■ EXERCISE GOAL: Using the records below, output the stretch that opens with the line containing "-- pv_equiv track=rewrite | github.com/styjii/exercise_univerity" and closes with the line containing "-- stated objective: simpler", exactly and including both lines, with nothing more.

━━━━━ SOURCE MATERIAL

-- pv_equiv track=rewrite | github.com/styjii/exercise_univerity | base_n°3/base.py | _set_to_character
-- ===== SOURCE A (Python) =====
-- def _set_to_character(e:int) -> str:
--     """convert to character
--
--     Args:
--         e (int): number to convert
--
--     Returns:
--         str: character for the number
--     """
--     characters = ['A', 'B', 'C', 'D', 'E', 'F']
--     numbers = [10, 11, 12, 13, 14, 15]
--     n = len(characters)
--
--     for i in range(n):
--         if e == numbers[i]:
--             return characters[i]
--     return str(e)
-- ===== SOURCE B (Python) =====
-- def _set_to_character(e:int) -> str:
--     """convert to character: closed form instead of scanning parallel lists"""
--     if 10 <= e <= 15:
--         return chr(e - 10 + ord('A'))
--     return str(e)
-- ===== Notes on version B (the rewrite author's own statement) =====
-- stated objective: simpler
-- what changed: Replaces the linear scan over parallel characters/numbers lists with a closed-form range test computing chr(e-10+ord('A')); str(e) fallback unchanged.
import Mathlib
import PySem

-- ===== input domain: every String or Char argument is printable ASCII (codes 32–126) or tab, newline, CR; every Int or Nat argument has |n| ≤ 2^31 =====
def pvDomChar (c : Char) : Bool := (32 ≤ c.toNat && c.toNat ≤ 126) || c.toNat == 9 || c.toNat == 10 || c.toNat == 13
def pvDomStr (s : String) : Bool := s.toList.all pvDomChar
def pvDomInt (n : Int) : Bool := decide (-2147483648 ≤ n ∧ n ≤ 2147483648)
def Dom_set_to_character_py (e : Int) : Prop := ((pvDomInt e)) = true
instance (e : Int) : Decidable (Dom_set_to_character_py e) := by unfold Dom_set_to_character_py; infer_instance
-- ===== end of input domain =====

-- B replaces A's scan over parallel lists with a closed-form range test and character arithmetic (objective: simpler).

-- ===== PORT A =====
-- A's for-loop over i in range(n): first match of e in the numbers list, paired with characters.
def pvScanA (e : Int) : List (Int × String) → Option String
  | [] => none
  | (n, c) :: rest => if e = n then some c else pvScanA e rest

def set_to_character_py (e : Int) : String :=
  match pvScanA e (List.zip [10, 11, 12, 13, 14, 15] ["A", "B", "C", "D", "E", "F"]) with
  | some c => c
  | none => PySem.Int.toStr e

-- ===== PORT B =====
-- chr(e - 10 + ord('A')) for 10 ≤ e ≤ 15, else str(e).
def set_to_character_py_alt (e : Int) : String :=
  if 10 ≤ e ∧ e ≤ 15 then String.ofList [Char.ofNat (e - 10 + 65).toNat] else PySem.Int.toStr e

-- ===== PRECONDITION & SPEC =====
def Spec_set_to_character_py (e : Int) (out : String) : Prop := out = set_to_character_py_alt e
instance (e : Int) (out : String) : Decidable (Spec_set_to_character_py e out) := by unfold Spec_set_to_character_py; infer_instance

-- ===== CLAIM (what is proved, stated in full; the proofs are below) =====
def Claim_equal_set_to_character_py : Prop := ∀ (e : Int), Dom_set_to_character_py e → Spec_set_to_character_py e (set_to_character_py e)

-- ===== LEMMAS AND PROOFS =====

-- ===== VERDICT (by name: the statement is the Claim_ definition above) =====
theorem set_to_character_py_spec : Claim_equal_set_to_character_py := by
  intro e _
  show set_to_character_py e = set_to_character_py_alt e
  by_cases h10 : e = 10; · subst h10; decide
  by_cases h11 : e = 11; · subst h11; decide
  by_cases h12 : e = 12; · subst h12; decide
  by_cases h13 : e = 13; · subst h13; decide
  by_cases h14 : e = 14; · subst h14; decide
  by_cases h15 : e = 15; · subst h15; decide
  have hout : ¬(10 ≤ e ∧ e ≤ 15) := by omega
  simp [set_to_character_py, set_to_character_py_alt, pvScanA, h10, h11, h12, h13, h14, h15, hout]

━━━━━━━━━━
━━━━━ SOURCE MATERIAL

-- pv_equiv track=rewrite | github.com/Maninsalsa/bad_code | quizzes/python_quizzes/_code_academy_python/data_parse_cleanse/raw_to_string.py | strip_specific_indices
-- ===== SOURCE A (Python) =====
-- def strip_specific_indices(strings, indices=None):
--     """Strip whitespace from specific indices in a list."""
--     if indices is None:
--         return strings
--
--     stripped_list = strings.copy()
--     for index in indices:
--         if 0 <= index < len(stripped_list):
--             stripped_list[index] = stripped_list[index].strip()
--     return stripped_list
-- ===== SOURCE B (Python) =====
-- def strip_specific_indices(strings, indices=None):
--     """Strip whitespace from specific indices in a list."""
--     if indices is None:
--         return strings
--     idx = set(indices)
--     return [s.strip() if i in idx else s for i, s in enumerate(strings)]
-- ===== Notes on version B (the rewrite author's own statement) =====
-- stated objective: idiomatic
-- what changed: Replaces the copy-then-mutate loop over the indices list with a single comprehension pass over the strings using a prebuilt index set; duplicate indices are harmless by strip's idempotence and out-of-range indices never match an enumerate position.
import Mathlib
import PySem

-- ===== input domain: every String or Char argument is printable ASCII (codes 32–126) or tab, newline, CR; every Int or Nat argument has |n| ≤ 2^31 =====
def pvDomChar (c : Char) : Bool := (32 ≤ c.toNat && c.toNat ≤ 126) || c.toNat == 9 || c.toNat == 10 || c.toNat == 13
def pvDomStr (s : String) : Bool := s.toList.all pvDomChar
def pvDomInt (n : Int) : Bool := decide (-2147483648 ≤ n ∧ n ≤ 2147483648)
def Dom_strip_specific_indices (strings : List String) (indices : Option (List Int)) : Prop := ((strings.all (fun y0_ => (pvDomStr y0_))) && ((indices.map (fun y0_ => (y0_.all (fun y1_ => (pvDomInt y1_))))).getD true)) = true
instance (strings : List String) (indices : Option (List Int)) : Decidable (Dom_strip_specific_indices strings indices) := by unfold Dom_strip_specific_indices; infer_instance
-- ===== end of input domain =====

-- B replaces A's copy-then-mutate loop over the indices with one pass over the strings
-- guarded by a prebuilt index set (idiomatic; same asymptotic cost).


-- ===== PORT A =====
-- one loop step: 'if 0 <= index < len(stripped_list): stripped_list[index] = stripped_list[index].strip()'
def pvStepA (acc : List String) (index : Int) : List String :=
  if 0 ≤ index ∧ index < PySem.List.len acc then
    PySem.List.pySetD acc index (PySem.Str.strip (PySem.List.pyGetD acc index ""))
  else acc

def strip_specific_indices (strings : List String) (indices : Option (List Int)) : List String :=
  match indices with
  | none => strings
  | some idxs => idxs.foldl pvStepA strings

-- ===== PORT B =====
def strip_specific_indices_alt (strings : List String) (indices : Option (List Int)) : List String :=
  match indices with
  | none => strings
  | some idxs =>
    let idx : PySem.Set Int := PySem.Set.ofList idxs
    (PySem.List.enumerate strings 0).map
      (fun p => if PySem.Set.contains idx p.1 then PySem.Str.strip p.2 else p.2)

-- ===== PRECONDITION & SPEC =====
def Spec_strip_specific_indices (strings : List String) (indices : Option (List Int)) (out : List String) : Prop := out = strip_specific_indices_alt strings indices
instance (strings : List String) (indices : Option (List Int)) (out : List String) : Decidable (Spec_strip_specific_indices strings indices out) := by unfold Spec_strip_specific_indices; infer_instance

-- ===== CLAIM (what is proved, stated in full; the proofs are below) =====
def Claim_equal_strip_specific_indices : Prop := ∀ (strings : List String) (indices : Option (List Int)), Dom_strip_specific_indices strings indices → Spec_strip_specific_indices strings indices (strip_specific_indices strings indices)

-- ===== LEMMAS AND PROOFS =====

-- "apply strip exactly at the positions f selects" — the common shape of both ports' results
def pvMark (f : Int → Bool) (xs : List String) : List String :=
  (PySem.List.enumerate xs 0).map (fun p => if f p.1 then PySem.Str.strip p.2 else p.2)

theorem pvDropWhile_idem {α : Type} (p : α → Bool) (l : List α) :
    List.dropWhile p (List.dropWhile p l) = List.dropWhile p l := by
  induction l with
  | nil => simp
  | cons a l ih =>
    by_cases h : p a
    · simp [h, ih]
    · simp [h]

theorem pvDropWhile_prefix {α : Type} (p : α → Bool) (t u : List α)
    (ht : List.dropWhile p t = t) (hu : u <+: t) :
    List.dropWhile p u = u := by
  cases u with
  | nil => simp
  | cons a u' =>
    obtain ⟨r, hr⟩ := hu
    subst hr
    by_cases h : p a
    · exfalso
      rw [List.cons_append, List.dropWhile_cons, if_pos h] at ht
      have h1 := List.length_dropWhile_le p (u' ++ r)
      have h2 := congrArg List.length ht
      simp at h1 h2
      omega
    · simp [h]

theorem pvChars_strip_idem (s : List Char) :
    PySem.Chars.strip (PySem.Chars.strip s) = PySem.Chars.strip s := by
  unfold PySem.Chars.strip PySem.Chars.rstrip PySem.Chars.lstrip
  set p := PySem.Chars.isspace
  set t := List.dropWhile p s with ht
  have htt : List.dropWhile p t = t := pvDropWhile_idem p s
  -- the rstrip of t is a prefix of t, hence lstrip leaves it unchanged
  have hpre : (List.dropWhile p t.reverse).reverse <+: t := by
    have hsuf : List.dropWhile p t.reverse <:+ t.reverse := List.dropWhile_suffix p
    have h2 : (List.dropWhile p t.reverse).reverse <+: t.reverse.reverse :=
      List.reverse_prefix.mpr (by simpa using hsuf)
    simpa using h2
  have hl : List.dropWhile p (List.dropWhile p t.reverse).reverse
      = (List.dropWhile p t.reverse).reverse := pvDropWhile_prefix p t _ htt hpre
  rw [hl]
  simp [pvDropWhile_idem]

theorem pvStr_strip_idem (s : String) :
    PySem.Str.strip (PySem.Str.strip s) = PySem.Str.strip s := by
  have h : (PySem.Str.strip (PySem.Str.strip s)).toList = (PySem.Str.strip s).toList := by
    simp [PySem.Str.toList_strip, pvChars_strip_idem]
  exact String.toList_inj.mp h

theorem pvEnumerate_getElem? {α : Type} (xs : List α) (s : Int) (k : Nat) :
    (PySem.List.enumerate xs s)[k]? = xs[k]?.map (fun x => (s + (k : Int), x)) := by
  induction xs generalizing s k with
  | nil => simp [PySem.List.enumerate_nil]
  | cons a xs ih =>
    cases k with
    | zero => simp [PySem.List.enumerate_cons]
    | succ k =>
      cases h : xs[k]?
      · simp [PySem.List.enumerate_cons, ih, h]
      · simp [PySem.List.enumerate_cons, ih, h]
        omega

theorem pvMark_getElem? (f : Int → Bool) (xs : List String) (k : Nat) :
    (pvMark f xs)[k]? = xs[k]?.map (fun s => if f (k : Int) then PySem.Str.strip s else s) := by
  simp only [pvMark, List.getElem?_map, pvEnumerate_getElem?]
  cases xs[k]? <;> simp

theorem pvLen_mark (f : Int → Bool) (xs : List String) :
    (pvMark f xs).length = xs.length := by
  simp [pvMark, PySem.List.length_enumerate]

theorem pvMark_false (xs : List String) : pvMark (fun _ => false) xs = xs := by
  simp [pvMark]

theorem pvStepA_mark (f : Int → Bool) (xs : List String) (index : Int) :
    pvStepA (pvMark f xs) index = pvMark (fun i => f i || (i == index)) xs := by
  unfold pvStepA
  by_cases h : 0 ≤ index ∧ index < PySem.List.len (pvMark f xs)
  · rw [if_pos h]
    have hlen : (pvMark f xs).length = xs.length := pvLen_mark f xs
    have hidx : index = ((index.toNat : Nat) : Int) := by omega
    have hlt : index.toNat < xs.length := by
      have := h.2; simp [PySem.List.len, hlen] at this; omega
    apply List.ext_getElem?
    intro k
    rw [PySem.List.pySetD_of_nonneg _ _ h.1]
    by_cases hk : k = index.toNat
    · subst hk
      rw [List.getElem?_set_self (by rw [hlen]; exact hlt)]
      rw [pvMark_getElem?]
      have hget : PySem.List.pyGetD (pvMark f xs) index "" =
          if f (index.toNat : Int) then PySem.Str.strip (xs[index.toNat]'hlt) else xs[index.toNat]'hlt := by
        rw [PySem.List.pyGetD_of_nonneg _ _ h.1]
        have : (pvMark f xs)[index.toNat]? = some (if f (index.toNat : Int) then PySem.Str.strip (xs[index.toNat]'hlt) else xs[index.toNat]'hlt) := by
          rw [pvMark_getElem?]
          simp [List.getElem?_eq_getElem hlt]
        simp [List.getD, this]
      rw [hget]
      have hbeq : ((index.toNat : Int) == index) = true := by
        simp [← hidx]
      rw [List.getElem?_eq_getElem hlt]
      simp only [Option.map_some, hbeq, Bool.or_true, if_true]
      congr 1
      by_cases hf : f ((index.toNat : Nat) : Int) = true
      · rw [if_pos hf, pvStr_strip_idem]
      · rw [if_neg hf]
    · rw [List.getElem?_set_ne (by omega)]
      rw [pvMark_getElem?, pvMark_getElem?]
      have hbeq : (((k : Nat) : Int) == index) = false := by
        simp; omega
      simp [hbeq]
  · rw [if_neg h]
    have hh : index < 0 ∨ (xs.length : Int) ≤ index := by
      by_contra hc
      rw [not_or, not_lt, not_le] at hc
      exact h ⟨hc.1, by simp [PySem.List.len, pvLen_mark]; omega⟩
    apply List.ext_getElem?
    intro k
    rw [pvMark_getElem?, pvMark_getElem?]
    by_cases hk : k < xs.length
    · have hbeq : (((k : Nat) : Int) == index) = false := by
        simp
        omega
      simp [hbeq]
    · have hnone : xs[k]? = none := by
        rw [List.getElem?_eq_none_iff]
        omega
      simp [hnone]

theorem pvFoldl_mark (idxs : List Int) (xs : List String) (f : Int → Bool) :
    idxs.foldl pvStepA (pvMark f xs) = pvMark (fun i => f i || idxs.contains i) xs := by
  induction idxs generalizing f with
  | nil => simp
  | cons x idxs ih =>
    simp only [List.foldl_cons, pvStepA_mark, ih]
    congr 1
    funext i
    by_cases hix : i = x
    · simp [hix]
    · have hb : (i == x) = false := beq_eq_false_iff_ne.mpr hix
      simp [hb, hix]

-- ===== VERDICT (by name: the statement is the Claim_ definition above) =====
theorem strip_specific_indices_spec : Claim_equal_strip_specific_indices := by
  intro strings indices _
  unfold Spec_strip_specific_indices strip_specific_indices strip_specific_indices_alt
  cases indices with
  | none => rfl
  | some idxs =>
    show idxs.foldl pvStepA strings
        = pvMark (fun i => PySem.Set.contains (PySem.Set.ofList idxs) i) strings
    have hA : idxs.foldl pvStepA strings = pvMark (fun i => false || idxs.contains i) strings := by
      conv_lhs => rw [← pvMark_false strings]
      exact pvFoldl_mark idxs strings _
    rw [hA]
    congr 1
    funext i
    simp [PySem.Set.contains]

━━━━━━━━━━
━━━━━ SOURCE MATERIAL

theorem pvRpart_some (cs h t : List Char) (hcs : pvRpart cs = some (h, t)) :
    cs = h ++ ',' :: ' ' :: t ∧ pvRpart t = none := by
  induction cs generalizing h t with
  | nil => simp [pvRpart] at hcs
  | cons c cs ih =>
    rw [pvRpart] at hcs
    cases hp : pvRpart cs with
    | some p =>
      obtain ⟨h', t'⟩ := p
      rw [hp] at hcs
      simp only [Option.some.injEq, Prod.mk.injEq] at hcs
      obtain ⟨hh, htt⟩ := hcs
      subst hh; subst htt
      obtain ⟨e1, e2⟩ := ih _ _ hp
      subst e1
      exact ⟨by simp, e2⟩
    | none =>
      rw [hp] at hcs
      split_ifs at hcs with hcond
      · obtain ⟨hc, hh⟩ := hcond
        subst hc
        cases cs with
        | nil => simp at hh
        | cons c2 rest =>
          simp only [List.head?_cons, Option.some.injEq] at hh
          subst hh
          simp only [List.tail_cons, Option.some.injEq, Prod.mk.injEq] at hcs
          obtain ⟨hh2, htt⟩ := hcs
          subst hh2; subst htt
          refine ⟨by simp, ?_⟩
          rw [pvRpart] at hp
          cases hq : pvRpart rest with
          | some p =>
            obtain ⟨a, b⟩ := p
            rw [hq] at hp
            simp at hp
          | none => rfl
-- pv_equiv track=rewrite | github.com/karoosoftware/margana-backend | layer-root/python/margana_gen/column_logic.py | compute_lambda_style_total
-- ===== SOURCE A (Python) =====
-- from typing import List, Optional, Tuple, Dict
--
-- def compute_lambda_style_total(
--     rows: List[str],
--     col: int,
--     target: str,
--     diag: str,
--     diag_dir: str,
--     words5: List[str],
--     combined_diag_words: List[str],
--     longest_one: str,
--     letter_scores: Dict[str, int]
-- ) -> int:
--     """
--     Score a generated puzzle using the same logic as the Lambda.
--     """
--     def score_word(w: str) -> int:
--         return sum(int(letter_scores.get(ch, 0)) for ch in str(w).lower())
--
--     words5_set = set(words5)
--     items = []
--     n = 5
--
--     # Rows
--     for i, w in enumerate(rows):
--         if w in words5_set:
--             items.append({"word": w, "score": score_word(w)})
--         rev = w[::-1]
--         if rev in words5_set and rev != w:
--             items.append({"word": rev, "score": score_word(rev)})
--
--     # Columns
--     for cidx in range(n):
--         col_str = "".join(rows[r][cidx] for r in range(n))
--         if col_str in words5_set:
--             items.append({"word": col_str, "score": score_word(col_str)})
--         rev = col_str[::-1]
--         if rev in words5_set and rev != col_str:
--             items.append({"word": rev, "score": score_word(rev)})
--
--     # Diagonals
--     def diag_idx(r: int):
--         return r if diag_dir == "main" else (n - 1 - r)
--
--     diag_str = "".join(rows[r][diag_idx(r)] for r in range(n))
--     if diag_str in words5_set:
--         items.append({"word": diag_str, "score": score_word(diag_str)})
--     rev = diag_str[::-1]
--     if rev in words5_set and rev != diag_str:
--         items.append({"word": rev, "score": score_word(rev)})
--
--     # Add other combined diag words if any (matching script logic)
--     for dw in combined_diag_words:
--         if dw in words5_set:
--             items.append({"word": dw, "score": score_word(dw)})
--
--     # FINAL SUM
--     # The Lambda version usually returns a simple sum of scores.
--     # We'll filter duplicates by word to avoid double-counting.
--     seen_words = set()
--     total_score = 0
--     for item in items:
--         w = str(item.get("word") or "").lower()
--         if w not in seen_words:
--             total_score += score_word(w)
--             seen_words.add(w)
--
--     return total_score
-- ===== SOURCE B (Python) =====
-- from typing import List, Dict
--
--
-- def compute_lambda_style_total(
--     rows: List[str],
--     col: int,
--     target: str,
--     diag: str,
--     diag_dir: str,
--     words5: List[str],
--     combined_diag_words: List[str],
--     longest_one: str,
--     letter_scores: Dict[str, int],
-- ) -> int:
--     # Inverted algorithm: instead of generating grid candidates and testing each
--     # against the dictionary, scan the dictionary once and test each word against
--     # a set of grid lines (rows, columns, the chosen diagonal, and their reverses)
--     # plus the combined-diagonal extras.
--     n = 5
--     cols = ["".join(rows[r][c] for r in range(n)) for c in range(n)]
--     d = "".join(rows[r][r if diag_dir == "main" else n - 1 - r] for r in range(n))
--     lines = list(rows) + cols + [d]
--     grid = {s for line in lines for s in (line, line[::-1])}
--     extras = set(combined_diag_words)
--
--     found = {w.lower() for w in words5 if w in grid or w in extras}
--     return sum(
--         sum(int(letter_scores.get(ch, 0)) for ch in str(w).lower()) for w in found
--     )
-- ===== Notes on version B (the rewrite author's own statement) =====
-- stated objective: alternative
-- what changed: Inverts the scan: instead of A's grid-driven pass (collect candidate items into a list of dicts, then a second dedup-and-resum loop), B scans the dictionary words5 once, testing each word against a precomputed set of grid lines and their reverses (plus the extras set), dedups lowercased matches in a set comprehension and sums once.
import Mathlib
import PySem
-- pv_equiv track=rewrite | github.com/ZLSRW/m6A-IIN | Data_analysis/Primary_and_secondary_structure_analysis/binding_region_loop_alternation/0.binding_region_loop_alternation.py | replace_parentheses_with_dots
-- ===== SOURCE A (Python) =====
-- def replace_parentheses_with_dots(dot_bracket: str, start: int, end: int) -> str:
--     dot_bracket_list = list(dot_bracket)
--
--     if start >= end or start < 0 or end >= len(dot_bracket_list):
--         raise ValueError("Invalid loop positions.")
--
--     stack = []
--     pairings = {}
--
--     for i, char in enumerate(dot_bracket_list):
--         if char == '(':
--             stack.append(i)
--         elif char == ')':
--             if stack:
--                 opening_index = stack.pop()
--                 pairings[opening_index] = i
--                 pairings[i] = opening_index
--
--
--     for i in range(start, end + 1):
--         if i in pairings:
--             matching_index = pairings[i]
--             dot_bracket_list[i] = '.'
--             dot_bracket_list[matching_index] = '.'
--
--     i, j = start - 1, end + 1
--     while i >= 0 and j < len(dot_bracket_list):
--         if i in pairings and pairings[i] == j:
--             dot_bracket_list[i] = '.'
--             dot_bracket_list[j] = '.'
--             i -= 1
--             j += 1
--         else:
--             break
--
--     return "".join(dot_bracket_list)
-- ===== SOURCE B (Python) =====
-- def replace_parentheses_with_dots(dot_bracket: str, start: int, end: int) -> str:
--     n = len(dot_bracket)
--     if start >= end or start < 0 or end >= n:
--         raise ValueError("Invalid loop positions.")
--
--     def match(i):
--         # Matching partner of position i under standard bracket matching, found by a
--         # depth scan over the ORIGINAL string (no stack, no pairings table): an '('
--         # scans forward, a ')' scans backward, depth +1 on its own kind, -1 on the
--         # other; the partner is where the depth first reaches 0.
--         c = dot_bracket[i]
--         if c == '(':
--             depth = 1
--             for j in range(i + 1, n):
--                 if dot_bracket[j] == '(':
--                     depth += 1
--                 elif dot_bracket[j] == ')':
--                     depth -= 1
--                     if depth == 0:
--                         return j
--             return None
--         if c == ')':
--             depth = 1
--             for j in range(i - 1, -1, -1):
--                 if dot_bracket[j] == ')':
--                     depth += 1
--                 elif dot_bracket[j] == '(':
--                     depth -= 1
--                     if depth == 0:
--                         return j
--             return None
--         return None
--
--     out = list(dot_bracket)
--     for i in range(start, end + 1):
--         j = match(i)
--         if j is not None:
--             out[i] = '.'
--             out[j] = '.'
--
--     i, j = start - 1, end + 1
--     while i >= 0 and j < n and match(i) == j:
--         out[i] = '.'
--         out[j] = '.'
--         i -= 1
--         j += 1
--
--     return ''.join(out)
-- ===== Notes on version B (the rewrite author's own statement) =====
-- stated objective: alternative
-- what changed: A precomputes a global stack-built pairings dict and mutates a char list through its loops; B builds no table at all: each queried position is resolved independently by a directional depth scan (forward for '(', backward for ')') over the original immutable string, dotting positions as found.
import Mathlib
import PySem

━━━━━━━━━━

■ ANSWER BELOW:
-- pv_equiv track=rewrite | github.com/styjii/exercise_univerity | base_n°3/base.py | _set_to_character
-- ===== SOURCE A (Python) =====
-- def _set_to_character(e:int) -> str:
--     """convert to character
--
--     Args:
--         e (int): number to convert
--
--     Returns:
--         str: character for the number
--     """
--     characters = ['A', 'B', 'C', 'D', 'E', 'F']
--     numbers = [10, 11, 12, 13, 14, 15]
--     n = len(characters)
--
--     for i in range(n):
--         if e == numbers[i]:
--             return characters[i]
--     return str(e)
-- ===== SOURCE B (Python) =====
-- def _set_to_character(e:int) -> str:
--     """convert to character: closed form instead of scanning parallel lists"""
--     if 10 <= e <= 15:
--         return chr(e - 10 + ord('A'))
--     return str(e)
-- ===== Notes on version B (the rewrite author's own statement) =====
-- stated objective: simpler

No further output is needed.